--- GIVEN DATA ---

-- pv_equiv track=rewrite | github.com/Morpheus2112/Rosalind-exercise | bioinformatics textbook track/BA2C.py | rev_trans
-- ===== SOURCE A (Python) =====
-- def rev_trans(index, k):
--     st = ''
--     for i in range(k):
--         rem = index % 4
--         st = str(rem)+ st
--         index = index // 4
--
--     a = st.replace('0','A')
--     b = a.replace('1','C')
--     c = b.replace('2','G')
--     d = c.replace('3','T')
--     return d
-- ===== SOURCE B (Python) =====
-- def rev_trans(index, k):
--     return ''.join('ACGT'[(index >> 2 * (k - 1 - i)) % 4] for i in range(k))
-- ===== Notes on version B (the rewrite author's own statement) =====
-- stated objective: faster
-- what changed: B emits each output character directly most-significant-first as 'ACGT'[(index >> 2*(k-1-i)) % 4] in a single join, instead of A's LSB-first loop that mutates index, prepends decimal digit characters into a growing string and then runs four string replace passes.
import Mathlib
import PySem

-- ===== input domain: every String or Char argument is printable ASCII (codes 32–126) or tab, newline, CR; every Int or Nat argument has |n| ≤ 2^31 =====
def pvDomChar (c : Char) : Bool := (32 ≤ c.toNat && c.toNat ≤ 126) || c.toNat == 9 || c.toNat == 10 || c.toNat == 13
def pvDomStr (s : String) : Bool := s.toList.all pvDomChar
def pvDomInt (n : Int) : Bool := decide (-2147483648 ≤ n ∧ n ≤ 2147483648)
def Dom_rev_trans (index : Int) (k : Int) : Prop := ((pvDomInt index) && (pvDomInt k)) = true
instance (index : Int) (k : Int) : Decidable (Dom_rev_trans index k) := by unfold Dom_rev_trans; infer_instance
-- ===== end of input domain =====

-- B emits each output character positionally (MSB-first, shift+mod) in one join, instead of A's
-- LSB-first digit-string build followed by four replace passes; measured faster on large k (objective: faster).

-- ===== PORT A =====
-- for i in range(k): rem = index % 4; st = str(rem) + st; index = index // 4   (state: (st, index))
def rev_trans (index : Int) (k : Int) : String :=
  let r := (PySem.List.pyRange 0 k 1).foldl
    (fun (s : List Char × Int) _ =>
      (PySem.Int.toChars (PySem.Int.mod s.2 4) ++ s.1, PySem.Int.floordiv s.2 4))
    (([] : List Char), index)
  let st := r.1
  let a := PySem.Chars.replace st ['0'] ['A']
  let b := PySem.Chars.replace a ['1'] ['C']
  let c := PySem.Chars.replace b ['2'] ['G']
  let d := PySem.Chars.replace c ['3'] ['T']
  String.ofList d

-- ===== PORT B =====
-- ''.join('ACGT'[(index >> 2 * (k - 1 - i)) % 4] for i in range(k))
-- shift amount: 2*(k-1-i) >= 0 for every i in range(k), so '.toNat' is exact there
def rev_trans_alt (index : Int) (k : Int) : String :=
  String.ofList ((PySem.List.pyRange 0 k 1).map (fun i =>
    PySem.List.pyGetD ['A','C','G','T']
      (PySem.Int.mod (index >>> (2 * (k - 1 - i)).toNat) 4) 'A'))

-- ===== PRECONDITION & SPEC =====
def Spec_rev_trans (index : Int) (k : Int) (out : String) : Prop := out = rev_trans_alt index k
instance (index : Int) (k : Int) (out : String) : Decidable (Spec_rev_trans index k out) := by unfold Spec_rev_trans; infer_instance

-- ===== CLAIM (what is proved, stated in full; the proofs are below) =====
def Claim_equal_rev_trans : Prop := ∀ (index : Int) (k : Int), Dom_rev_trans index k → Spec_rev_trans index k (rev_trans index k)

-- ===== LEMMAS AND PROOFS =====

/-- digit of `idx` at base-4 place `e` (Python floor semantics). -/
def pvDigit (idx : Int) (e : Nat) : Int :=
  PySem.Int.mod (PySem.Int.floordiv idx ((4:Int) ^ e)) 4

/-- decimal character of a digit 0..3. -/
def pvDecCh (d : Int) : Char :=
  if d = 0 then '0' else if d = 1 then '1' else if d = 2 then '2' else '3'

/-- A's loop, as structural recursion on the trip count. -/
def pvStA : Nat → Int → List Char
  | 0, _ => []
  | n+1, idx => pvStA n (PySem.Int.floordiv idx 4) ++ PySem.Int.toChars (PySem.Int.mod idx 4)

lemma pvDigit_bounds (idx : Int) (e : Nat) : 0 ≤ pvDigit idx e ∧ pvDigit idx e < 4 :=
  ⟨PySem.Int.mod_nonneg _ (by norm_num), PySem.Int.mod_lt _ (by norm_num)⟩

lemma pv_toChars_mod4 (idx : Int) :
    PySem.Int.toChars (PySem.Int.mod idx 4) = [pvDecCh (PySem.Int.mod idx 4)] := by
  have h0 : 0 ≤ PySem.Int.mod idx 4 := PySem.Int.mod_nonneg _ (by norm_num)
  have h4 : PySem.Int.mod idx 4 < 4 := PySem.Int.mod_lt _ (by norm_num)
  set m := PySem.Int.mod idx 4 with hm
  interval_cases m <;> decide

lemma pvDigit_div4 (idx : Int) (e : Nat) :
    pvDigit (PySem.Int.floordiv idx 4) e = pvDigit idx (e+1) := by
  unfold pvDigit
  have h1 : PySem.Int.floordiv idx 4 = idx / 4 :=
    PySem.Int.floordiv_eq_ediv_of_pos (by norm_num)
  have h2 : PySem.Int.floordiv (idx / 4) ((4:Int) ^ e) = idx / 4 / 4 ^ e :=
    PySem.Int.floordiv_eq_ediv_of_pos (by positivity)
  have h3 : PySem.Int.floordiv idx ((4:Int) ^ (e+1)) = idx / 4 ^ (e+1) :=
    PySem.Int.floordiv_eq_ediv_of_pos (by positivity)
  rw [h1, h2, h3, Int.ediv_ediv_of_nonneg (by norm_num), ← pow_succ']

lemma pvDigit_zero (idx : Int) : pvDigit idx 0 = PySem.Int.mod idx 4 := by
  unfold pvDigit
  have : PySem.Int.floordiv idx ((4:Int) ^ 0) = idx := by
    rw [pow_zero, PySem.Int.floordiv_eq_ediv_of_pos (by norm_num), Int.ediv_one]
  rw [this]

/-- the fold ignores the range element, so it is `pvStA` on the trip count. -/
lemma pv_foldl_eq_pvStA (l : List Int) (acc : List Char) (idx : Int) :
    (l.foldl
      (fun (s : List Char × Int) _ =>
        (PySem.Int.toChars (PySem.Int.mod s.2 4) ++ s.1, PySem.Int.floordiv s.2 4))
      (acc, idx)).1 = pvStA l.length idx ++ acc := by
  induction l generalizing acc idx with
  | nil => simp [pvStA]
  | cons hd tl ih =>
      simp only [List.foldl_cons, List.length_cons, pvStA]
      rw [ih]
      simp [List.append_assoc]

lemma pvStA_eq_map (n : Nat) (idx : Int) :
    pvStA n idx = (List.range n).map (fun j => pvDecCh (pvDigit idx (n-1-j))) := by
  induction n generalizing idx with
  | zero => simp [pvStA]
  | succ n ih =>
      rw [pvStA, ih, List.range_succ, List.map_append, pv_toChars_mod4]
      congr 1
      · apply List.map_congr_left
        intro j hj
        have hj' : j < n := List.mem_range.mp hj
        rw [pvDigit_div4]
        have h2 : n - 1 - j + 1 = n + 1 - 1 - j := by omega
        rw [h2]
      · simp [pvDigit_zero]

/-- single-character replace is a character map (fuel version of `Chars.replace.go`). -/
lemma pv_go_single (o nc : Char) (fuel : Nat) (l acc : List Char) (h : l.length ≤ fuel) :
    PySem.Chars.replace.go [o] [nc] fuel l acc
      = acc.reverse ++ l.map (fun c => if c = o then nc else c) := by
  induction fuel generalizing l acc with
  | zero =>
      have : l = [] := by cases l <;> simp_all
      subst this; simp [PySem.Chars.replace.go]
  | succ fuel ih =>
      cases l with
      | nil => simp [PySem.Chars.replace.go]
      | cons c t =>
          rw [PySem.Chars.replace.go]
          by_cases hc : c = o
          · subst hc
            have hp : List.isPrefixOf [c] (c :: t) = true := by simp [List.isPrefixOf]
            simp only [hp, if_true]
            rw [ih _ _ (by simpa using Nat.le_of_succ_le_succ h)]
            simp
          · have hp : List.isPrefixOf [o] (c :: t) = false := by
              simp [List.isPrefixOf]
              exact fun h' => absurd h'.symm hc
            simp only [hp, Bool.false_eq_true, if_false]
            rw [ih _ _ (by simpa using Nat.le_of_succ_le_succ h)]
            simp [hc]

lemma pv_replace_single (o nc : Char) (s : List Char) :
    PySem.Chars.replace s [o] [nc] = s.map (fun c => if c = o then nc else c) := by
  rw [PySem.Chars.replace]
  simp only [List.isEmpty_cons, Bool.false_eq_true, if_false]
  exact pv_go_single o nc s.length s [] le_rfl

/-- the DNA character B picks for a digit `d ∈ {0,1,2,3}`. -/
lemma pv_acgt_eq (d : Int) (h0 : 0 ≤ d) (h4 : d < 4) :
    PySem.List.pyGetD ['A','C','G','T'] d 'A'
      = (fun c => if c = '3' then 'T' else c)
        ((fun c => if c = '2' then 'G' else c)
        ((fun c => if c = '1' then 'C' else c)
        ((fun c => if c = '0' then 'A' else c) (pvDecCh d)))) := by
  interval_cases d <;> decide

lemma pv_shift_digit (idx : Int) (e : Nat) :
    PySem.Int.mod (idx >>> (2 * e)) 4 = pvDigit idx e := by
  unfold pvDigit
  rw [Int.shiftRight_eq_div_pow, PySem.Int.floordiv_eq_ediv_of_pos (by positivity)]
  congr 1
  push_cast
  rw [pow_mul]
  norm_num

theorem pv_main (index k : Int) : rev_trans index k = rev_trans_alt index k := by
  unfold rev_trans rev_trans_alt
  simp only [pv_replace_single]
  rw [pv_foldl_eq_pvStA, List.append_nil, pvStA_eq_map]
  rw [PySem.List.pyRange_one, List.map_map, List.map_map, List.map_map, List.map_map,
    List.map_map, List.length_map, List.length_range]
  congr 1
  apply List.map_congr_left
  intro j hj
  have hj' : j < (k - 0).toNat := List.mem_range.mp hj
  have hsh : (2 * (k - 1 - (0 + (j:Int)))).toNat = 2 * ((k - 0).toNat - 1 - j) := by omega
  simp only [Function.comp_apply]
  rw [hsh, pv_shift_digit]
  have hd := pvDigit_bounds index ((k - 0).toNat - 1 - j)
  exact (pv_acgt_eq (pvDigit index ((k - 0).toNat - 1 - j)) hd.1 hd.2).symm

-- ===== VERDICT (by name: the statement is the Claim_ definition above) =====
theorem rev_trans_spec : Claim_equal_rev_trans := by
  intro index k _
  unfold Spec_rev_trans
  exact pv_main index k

---

● **DESCRIPTION OF THE TASK**
Return only the number of lines in the listing that contain the string "passes".

● **FINISHED TASK**
2